* Task statement *
Using the entries that follow, write out the line containing "mCode ((i : Int)", the line containing "simp [h, List.append_assoc]", and every line between them, exactly and nothing else.
══════════════════════════════
-- pv_equiv track=rewrite | github.com/asorial/Hiding-data-inside-images-using-orthogonal-moments | src/helpers/utils.py | methods_name_sba
-- ===== SOURCE A (Python) =====
-- def methods_name_sba(L):
--     k = -1
--     List_cad_res = []
--     List_cad = ["K", "T", "H", "C", "M", "qK", "qH", "qC", "qM", "DCT"]
--     for i in range(10):
--         for j in range(10):
--             k += 1
--             if k in L:
--                 if i != j:
--                     List_cad_res.append(List_cad[i] + List_cad[j])
--                 else:
--                     List_cad_res.append(List_cad[i])
--     return List_cad_res
-- ===== SOURCE B (Python) =====
-- def methods_name_sba(L):
--     codes = ["K", "T", "H", "C", "M", "qK", "qH", "qC", "qM", "DCT"]
--     return [codes[k // 10] + (codes[k % 10] if k // 10 != k % 10 else "")
--             for k in sorted(set(k for k in L if 0 <= k < 100))]
-- ===== Notes on version B (the rewrite author's own statement) =====
-- stated objective: alternative
-- what changed: Instead of scanning all 100 (i,j) cells with a running counter and testing membership in L for each, B collects the distinct in-range members of L, sorts them, and maps each k directly to its code via k//10 and k%10; cost is O(|L| log |L| + |L|^2 for dedup) instead of a fixed 100*|L| scan.
import Mathlib
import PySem

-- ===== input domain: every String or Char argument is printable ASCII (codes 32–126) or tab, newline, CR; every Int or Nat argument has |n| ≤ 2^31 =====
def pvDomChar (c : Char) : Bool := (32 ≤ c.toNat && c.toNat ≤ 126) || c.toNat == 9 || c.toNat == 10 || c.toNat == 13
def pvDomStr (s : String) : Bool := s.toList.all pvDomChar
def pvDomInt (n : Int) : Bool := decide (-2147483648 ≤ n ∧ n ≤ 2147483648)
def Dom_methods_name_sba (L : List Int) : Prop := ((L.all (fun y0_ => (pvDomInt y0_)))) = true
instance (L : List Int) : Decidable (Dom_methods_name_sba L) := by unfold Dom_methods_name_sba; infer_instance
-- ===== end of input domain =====

-- B builds the output from L itself (dedup + sort the in-range members of L, then map each to its
-- code via k//10, k%10) instead of A's 10x10 counter scan over all cells: alternative decomposition.

-- ===== PORT A =====
def methods_name_sba (L : List Int) : List String :=
  let List_cad : List String := ["K", "T", "H", "C", "M", "qK", "qH", "qC", "qM", "DCT"]
  let r := (List.range 10).foldl (fun (s : Int × List String) i =>
    (List.range 10).foldl (fun (s : Int × List String) j =>
      let k := s.1 + 1
      let acc :=
        if k ∈ L then
          if i ≠ j then s.2 ++ [List_cad.getD i "" ++ List_cad.getD j ""]
          else s.2 ++ [List_cad.getD i ""]
        else s.2
      (k, acc)) s) ((-1 : Int), ([] : List String))
  r.2

-- ===== PORT B =====
def methods_name_sba_alt (L : List Int) : List String :=
  let codes : List String := ["K", "T", "H", "C", "M", "qK", "qH", "qC", "qM", "DCT"]
  (PySem.List.sorted (PySem.Set.ofList (L.filter (fun k => decide (0 ≤ k ∧ k < 100)))) (fun x => x) false).map
    (fun k =>
      PySem.List.pyGetD codes (PySem.Int.floordiv k 10) "" ++
        (if PySem.Int.floordiv k 10 ≠ PySem.Int.mod k 10 then PySem.List.pyGetD codes (PySem.Int.mod k 10) "" else ""))

-- ===== PRECONDITION & SPEC =====
def Spec_methods_name_sba (L : List Int) (out : List String) : Prop := out = methods_name_sba_alt L
instance (L : List Int) (out : List String) : Decidable (Spec_methods_name_sba L out) := by unfold Spec_methods_name_sba; infer_instance

-- ===== CLAIM (what is proved, stated in full; the proofs are below) =====
def Claim_equal_methods_name_sba : Prop := ∀ (L : List Int), Dom_methods_name_sba L → Spec_methods_name_sba L (methods_name_sba L)

-- ===== LEMMAS AND PROOFS =====

def mCad : List String := ["K", "T", "H", "C", "M", "qK", "qH", "qC", "qM", "DCT"]

-- B's per-element code function (the lambda of port B).
def mCode : Int → String := fun k =>
  PySem.List.pyGetD mCad (PySem.Int.floordiv k 10) "" ++
    (if PySem.Int.floordiv k 10 ≠ PySem.Int.mod k 10 then PySem.List.pyGetD mCad (PySem.Int.mod k 10) "" else "")

-- The increasing list of candidates 0..99 actually present in L.
def mKeys (L : List Int) : List Int :=
  (PySem.List.pyRange 0 100 1).filter (fun k => decide (k ∈ L))

-- A's inner-loop body, with i the outer index and j the inner one.
def mStep (L : List Int) (i : Nat) (s : Int × List String) (j : Nat) : Int × List String :=
  let k := s.1 + 1
  let acc :=
    if k ∈ L then
      if i ≠ j then s.2 ++ [mCad.getD i "" ++ mCad.getD j ""]
      else s.2 ++ [mCad.getD i ""]
    else s.2
  (k, acc)

lemma mCode_block (i j : Nat) (hj : j < 10) :
    mCode ((i : Int) * 10 + j) =
      if i ≠ j then mCad.getD i "" ++ mCad.getD j "" else mCad.getD i "" := by
  have h10 : (0 : Int) < 10 := by norm_num
  have hd : PySem.Int.floordiv ((i : Int) * 10 + j) 10 = (i : Int) := by
    rw [PySem.Int.floordiv_eq_ediv_of_pos h10]; omega
  have hm : PySem.Int.mod ((i : Int) * 10 + j) 10 = (j : Int) := by
    rw [PySem.Int.mod_eq_emod_of_pos h10]; omega
  simp only [mCode, hd, hm, PySem.List.pyGetD_natCast, ne_eq, Int.natCast_inj]
  by_cases h : i = j <;> simp [h]

lemma inner_loop (L : List Int) (i : Nat) (n : Nat) (acc : List String) :
    (List.range n).foldl (mStep L i) ((i : Int) * 10 - 1, acc) =
      ((i : Int) * 10 - 1 + n,
       acc ++ ((List.range n).filter (fun j : Nat => decide ((i : Int) * 10 + (j : Int) ∈ L))).map
          (fun j : Nat => if i ≠ j then mCad.getD i "" ++ mCad.getD j "" else mCad.getD i "")) := by
  induction n with
  | zero => simp
  | succ n ih =>
    rw [List.range_succ, List.foldl_append, ih]
    have hk : (i : Int) * 10 - 1 + n + 1 = (i : Int) * 10 + n := by ring
    simp only [List.foldl_cons, List.foldl_nil, mStep, hk, List.filter_append,
      List.map_append, List.filter_cons, List.filter_nil]
    by_cases h : ((i : Int) * 10 + (n : Int)) ∈ L
    · refine Prod.ext (by push_cast; ring) ?_
      by_cases h2 : i = n
      · subst h2; simp [h, List.append_assoc]
      · simp [h, h2, List.append_assoc]
    · refine Prod.ext (by push_cast; ring) ?_
      simp [h]

lemma block_eq (L : List Int) (i : Nat) :
    ((List.range 10).filter (fun j : Nat => decide ((i : Int) * 10 + (j : Int) ∈ L))).map
        (fun j : Nat => if i ≠ j then mCad.getD i "" ++ mCad.getD j "" else mCad.getD i "")
      = ((PySem.List.pyRange ((i : Int) * 10) ((i : Int) * 10 + 10) 1).filter
          (fun k => decide (k ∈ L))).map mCode := by
  have hr : PySem.List.pyRange ((i : Int) * 10) ((i : Int) * 10 + 10) 1
      = (List.range 10).map (fun j : Nat => (i : Int) * 10 + (j : Int)) := by
    rw [PySem.List.pyRange_one]
    have h1 : ((i : Int) * 10 + 10 - (i : Int) * 10) = 10 := by ring
    rw [h1]
    rfl
  rw [hr, List.filter_map, List.map_map]
  apply List.map_congr_left
  intro j hj
  have hj10 : j < 10 := List.mem_range.mp (List.mem_filter.mp hj).1
  exact (mCode_block i j hj10).symm

lemma outer_loop (L : List Int) (m : Nat) (hm : m ≤ 10) :
    (List.range m).foldl (fun s i => (List.range 10).foldl (mStep L i) s) ((-1 : Int), ([] : List String)) =
      ((m : Int) * 10 - 1,
       ((PySem.List.pyRange 0 ((m : Int) * 10) 1).filter (fun k => decide (k ∈ L))).map mCode) := by
  induction m with
  | zero => norm_num [PySem.List.pyRange_one_eq_nil]
  | succ m ih =>
    have ih' := ih (Nat.le_of_succ_le hm)
    rw [show List.range (m + 1) = List.range m ++ [m] from List.range_succ, List.foldl_append, ih']
    simp only [List.foldl_cons, List.foldl_nil]
    rw [inner_loop L m 10, block_eq L m]
    have hsplit : PySem.List.pyRange 0 (((m + 1 : Nat) : Int) * 10) 1
        = PySem.List.pyRange 0 ((m : Int) * 10) 1 ++
          PySem.List.pyRange ((m : Int) * 10) ((m : Int) * 10 + 10) 1 := by
      have heq : (((m + 1 : Nat) : Int) * 10) = (m : Int) * 10 + 10 := by push_cast; ring
      rw [heq, PySem.List.pyRange_one_append 0 ((m : Int) * 10) ((m : Int) * 10 + 10)
        (by positivity) (by omega)]
    rw [hsplit, List.filter_append, List.map_append]
    refine Prod.ext ?_ ?_
    · push_cast; ring
    · rfl

lemma a_eq_map (L : List Int) : methods_name_sba L = (mKeys L).map mCode := by
  have h : methods_name_sba L =
      ((List.range 10).foldl (fun s i => (List.range 10).foldl (mStep L i) s)
        ((-1 : Int), ([] : List String))).2 := rfl
  rw [h, outer_loop L 10 (by norm_num)]
  norm_num [mKeys]

lemma sorted_eq_mKeys (L : List Int) :
    PySem.List.sorted (PySem.Set.ofList (L.filter (fun k => decide (0 ≤ k ∧ k < 100)))) (fun x => x) false = mKeys L := by
  refine PySem.List.sorted_eq_of_perm_of_pairwise_lt _ _ _ ?_ ?_
  · unfold mKeys
    rw [List.perm_ext_iff_of_nodup (List.Nodup.filter _ (PySem.List.nodup_pyRange_one 0 100)) (PySem.Set.nodup_ofList _)]
    intro a
    simp [PySem.Set.mem_ofList, List.mem_filter, PySem.List.mem_pyRange_one, and_comm]
  · exact List.Pairwise.filter _ (PySem.List.pairwise_lt_pyRange_one 0 100)

theorem methods_name_sba_eq (L : List Int) : methods_name_sba L = methods_name_sba_alt L := by
  rw [a_eq_map]
  show (mKeys L).map mCode = methods_name_sba_alt L
  unfold methods_name_sba_alt
  rw [sorted_eq_mKeys]
  rfl

-- ===== VERDICT (by name: the statement is the Claim_ definition above) =====
theorem methods_name_sba_spec : Claim_equal_methods_name_sba := by
  intro L _
  exact methods_name_sba_eq L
══════════════════════════════
* Your response *
    mCode ((i : Int) * 10 + j) =
      if i ≠ j then mCad.getD i "" ++ mCad.getD j "" else mCad.getD i "" := by
  have h10 : (0 : Int) < 10 := by norm_num
  have hd : PySem.Int.floordiv ((i : Int) * 10 + j) 10 = (i : Int) := by
    rw [PySem.Int.floordiv_eq_ediv_of_pos h10]; omega
  have hm : PySem.Int.mod ((i : Int) * 10 + j) 10 = (j : Int) := by
    rw [PySem.Int.mod_eq_emod_of_pos h10]; omega
  simp only [mCode, hd, hm, PySem.List.pyGetD_natCast, ne_eq, Int.natCast_inj]
  by_cases h : i = j <;> simp [h]

lemma inner_loop (L : List Int) (i : Nat) (n : Nat) (acc : List String) :
    (List.range n).foldl (mStep L i) ((i : Int) * 10 - 1, acc) =
      ((i : Int) * 10 - 1 + n,
       acc ++ ((List.range n).filter (fun j : Nat => decide ((i : Int) * 10 + (j : Int) ∈ L))).map
          (fun j : Nat => if i ≠ j then mCad.getD i "" ++ mCad.getD j "" else mCad.getD i "")) := by
  induction n with
  | zero => simp
  | succ n ih =>
    rw [List.range_succ, List.foldl_append, ih]
    have hk : (i : Int) * 10 - 1 + n + 1 = (i : Int) * 10 + n := by ring
    simp only [List.foldl_cons, List.foldl_nil, mStep, hk, List.filter_append,
      List.map_append, List.filter_cons, List.filter_nil]
    by_cases h : ((i : Int) * 10 + (n : Int)) ∈ L
    · refine Prod.ext (by push_cast; ring) ?_
      by_cases h2 : i = n
      · subst h2; simp [h, List.append_assoc]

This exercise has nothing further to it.